Description Fuel cells produce electricity continuously and directly, through a chemical reaction. Individual fuel cells are combined into “fuel cell stacks” to provide sufficient power in a single circuit.  There are currently several different types of fuel cells under development, which can run on a variety of fuels.  Hydrogen fueled Proton Exchange Membrane (PEM) Fuel cells are the most common in transportation applications. Hydrogen and ambient oxygen are fed into opposite sides of the fuel cell, separated by a membrane (the PEM), forcing a flow of electrons through an attached circuit to complete the reaction of hydrogen and oxygen into water.

PEM FUEL CELL Electrical Currents of Anode, Electrolye and Cathode depicting fuel in and excess fuel out. Air in water and heat out.


  • “Zero-emissions vehicles”: Hydrogen fuel cells emit only water and excess (unreacted) fuel, with no carbon or greenhouse gas footprint at the point of use.
  • Hydrogen can be produced through multiple pathways, including the electrolysis of water (improving energy security and independence).
  • Noise and vibration from the fuel cell are negligible and are produced by accessories (mainly air conditioning).


  • Fuel cells provide a constant amount of power, requiring vehicles to include additional onboard electrical storage (as a hybrid-electric vehicle) to meet peak load and optimize vehicle range and fuel efficiency.
  • Hydrogen storage capability is a major limiting factor in fuel cell development, affecting vehicle range and fueling infrastructure. 
  • Fuel cell vehicles are still in the developmental stage, with the latest buses costing from $1.5 M to $3.5 M (up to 10 times the cost of an equivalent diesel bus).
  • Significant investment required to develop hydrogen fueling infrastructure.

More Detail

  • Since fuel cells are still being developed, costs are likely to change dramatically in the future (National Fuel Cell Bus Program goal to lower cost of a fuel cell bus to less than 5 times that of a commercial bus by 2015). 
  • Currently, the most cost effective method of producing hydrogen is natural gas reformation, which emits regulated pollutants (including greenhouse gases).
  • Fuel cells produce electricity, requiring electric motors, which can take advantage of hybrid-electric technologies (such as energy recovery during braking).
  • Fuel cells also have potential for application as auxiliary power units (APU’s).
  • National Fuel Cell Bus Program (NFCBP) authorized $49 M over four years to facilitate the development of commercially viable fuel cell bus technologies and related infrastructure ($11.25M in FY06, $11.5M in FY05).
  • Over $10 M was provided in additional fuel cell research funding by FTA in FY05 and FY06 ($6.94 M and $3.96 M, respectively)
  • There are currently fewer than 10 fuel cell prototype buses operating in demonstration projects throughout the United States.
  • The National Fuel Cell Bus Program will add 12 prototype fuel cell buses to the national demonstration fleet.
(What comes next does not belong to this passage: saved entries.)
-- pv_equiv track=rewrite | github.com/indragit143/HMIAutiomation | Library/DeviceOperation.py | getCoords_virkeypad
-- ===== SOURCE A (Python) =====
-- def getCoords_virkeypad(value,gold_coord_x,gold_coord_y):
--     keypad_layout = [[1, 2, 3], [4, 5, 6], [7, 8, 9], [10, 0, 11]]
--     key_coord_x = []
--     key_coord_y = []
--     for item in range(len(value)):
--         for row in range(len(keypad_layout)):
--             for column in range(len(keypad_layout[row])):
--                 if keypad_layout[row][column] == int(value[item]):
--                     if row <= 2:
--                         key_coord_x.append(gold_coord_x - (70 * (3 - column)))
--                         key_coord_y.append(gold_coord_y - (35 * (5 - (row * 2))))
--                     if row == 3:
--                         key_coord_x.append(gold_coord_x - (70 * (3 - column)))
--                         key_coord_y.append(gold_coord_y + 35)
--     return [key_coord_x, key_coord_y]
-- ===== SOURCE B (Python) =====
-- def getCoords_virkeypad(value, gold_coord_x, gold_coord_y):
--     key_coord_x = []
--     key_coord_y = []
--     for ch in value:
--         d = int(ch)
--         if d == 0:
--             column, dy = 1, 35
--         else:
--             row, column = divmod(d - 1, 3)
--             dy = -35 * (5 - 2 * row)
--         key_coord_x.append(gold_coord_x - 70 * (3 - column))
--         key_coord_y.append(gold_coord_y + dy)
--     return [key_coord_x, key_coord_y]
-- ===== Notes on version B (the rewrite author's own statement) =====
-- stated objective: simpler
-- what changed: Replaces the triple nested scan of the 12-cell keypad layout per character with a single pass that computes each digit's row/column directly by divmod(d-1,3) (0 handled as the bottom-row key), so no keypad table is scanned at all.
import Mathlib
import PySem

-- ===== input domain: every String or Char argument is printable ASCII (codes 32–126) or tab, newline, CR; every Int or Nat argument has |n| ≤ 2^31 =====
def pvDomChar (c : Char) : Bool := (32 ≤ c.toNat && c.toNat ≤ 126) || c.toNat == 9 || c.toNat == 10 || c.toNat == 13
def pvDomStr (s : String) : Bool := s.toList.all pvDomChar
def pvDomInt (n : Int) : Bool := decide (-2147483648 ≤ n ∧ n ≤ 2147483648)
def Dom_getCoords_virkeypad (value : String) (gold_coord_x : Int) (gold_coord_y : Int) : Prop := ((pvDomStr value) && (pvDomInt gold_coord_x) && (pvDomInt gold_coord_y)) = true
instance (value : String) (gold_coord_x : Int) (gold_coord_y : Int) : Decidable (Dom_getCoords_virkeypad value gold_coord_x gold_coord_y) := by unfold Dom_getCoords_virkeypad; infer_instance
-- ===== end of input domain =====

-- B replaces A's per-character triple nested scan of the 12-cell keypad layout with a single
-- pass computing each digit's row/column in closed form via divmod(d-1, 3) (objective: simpler).

-- ===== PORT A =====
-- body of A's outer loop: the nested scan of the keypad layout for one character
def pvInnerA (gold_coord_x gold_coord_y : Int) (st : List Int × List Int) (c : Char) : List Int × List Int :=
  let keypad_layout : List (List Int) := [[1, 2, 3], [4, 5, 6], [7, 8, 9], [10, 0, 11]]
  (PySem.List.pyRange 0 (keypad_layout.length : Int) 1).foldl (fun st row =>
    let rowList := (PySem.List.pyGet? keypad_layout row).getD []
    (PySem.List.pyRange 0 (rowList.length : Int) 1).foldl (fun st column =>
      if (PySem.List.pyGet? rowList column).getD 0 = (PySem.Int.ofChars? [c]).getD 0 then
        let st1 := if row ≤ 2 then
            (st.1 ++ [gold_coord_x - 70 * (3 - column)], st.2 ++ [gold_coord_y - 35 * (5 - row * 2)])
          else st
        if row = 3 then
          (st1.1 ++ [gold_coord_x - 70 * (3 - column)], st1.2 ++ [gold_coord_y + 35])
        else st1
      else st) st) st

def getCoords_virkeypad (value : String) (gold_coord_x : Int) (gold_coord_y : Int) : List (List Int) :=
  let cs := value.toList
  let st := (PySem.List.pyRange 0 (cs.length : Int) 1).foldl
    (fun st item => pvInnerA gold_coord_x gold_coord_y st (PySem.List.pyGetD cs item ' ')) ([], [])
  [st.1, st.2]

-- ===== PORT B =====
-- one step of B: closed-form column/dy for one digit character
def pvStepB (gold_coord_x gold_coord_y : Int) (st : List Int × List Int) (c : Char) : List Int × List Int :=
  let d := (PySem.Int.ofChars? [c]).getD 0
  let cd : Int × Int :=
    if d = 0 then (1, 35)
    else (PySem.Int.mod (d - 1) 3, -35 * (5 - 2 * PySem.Int.floordiv (d - 1) 3))
  (st.1 ++ [gold_coord_x - 70 * (3 - cd.1)], st.2 ++ [gold_coord_y + cd.2])

def getCoords_virkeypad_alt (value : String) (gold_coord_x : Int) (gold_coord_y : Int) : List (List Int) :=
  let st := value.toList.foldl (pvStepB gold_coord_x gold_coord_y) ([], [])
  [st.1, st.2]

-- ===== PRECONDITION & SPEC =====
-- Pre_ excludes exactly the inputs on which A raises: int(value[item]) throws ValueError
-- whenever some character of value is not one of '0'..'9' (B raises there too).
def Pre_getCoords_virkeypad (value : String) (gold_coord_x : Int) (gold_coord_y : Int) : Prop :=
  (value.toList.all (fun c => decide (c ∈ ['0','1','2','3','4','5','6','7','8','9']))) = true
instance (value : String) (gold_coord_x : Int) (gold_coord_y : Int) : Decidable (Pre_getCoords_virkeypad value gold_coord_x gold_coord_y) := by unfold Pre_getCoords_virkeypad; infer_instance
def pvWitness_getCoords_virkeypad : String × Int × Int := ("407", 100, 200)

def Spec_getCoords_virkeypad (value : String) (gold_coord_x : Int) (gold_coord_y : Int) (out : List (List Int)) : Prop := out = getCoords_virkeypad_alt value gold_coord_x gold_coord_y
instance (value : String) (gold_coord_x : Int) (gold_coord_y : Int) (out : List (List Int)) : Decidable (Spec_getCoords_virkeypad value gold_coord_x gold_coord_y out) := by unfold Spec_getCoords_virkeypad; infer_instance

-- ===== CLAIM (what is proved, stated in full; the proofs are below) =====
def Claim_equal_getCoords_virkeypad : Prop := ∀ (value : String) (gold_coord_x : Int) (gold_coord_y : Int), Dom_getCoords_virkeypad value gold_coord_x gold_coord_y → Pre_getCoords_virkeypad value gold_coord_x gold_coord_y → Spec_getCoords_virkeypad value gold_coord_x gold_coord_y (getCoords_virkeypad value gold_coord_x gold_coord_y)

-- ===== LEMMAS AND PROOFS =====
-- For each digit character, A's keypad scan appends exactly what B's closed form appends.
theorem pvInnerA_eq_pvStepB (gx gy : Int) (st : List Int × List Int) (c : Char)
    (hc : c ∈ ['0','1','2','3','4','5','6','7','8','9']) :
    pvInnerA gx gy st c = pvStepB gx gy st c := by
  fin_cases hc <;>
    simp [pvInnerA, pvStepB, PySem.List.pyRange, PySem.List.pyGet?, PySem.List.pyIdx?,
      List.range_succ,
      show (PySem.Int.ofChars? ['0']).getD 0 = (0 : Int) from by decide, show (PySem.Int.ofChars? ['1']).getD 0 = (1 : Int) from by decide,
      show (PySem.Int.ofChars? ['2']).getD 0 = (2 : Int) from by decide, show (PySem.Int.ofChars? ['3']).getD 0 = (3 : Int) from by decide,
      show (PySem.Int.ofChars? ['4']).getD 0 = (4 : Int) from by decide, show (PySem.Int.ofChars? ['5']).getD 0 = (5 : Int) from by decide,
      show (PySem.Int.ofChars? ['6']).getD 0 = (6 : Int) from by decide, show (PySem.Int.ofChars? ['7']).getD 0 = (7 : Int) from by decide,
      show (PySem.Int.ofChars? ['8']).getD 0 = (8 : Int) from by decide, show (PySem.Int.ofChars? ['9']).getD 0 = (9 : Int) from by decide,
      show PySem.Int.mod 0 3 = 0 from by decide, show PySem.Int.mod 1 3 = 1 from by decide,
      show PySem.Int.mod 2 3 = 2 from by decide, show PySem.Int.mod 3 3 = 0 from by decide,
      show PySem.Int.mod 4 3 = 1 from by decide, show PySem.Int.mod 5 3 = 2 from by decide,
      show PySem.Int.mod 6 3 = 0 from by decide, show PySem.Int.mod 7 3 = 1 from by decide,
      show PySem.Int.mod 8 3 = 2 from by decide,
      show PySem.Int.floordiv 0 3 = 0 from by decide, show PySem.Int.floordiv 1 3 = 0 from by decide,
      show PySem.Int.floordiv 2 3 = 0 from by decide, show PySem.Int.floordiv 3 3 = 1 from by decide,
      show PySem.Int.floordiv 4 3 = 1 from by decide, show PySem.Int.floordiv 5 3 = 1 from by decide,
      show PySem.Int.floordiv 6 3 = 2 from by decide, show PySem.Int.floordiv 7 3 = 2 from by decide,
      show PySem.Int.floordiv 8 3 = 2 from by decide] <;> omega

-- ===== VERDICT (by name: the statement is the Claim_ definition above) =====
theorem getCoords_virkeypad_spec : Claim_equal_getCoords_virkeypad := by
  intro value gx gy _ hpre
  unfold Pre_getCoords_virkeypad at hpre
  simp only [List.all_eq_true, decide_eq_true_eq] at hpre
  unfold Spec_getCoords_virkeypad
  simp only [getCoords_virkeypad, getCoords_virkeypad_alt]
  rw [PySem.List.foldl_pyRange_zero_pyGetD' value.toList ' ' (pvInnerA gx gy) ([], [])]
  rw [show List.foldl (pvInnerA gx gy) (([], []) : List Int × List Int) value.toList
        = List.foldl (pvStepB gx gy) ([], []) value.toList from
      PySem.List.foldl_congr_mem value.toList (pvInnerA gx gy) (pvStepB gx gy) ([], [])
        (fun acc x hx => pvInnerA_eq_pvStepB gx gy acc x (hpre x hx))]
Alternative Fuels and Propulsion Vehicle Incentives



Many Federal and State incentives and laws are designed to encourage the purchase of alternative fuel vehicles.  Federal incentives range from tax credits to grant programs.  Transit agencies purchasing new qualified alternative fuel vehicles will likely be eligible for several incentive programs.  A selection of major programs is included below, along with links to other sources of information.  Transit agencies should consult the provided IRS, EPA and Department of Energy sites for complete lists of incentives.

The major FTA administered incentive program is the Clean Fuel Grant Program.  This program (Section 5308, U.S.C. 49) was developed to assist non-attainment and maintenance areas in achieving or maintaining the National Ambient Air Quality Standards for ozone and carbon monoxide (CO) and to support emerging clean fuel and advanced propulsion technologies for transit buses.  To date, the Clean Fuel Grant Program has not been provided discretionary funding.

Links and Resources

Federal Transit Administration:

Environmental Protection Agency:

Department of Energy:

Internal Revenue Service:

Related Reports

Contact Information

For additional information about the Clean Fuels Grant Program, contact the FTA Office of Program Management: (202) 366-2053.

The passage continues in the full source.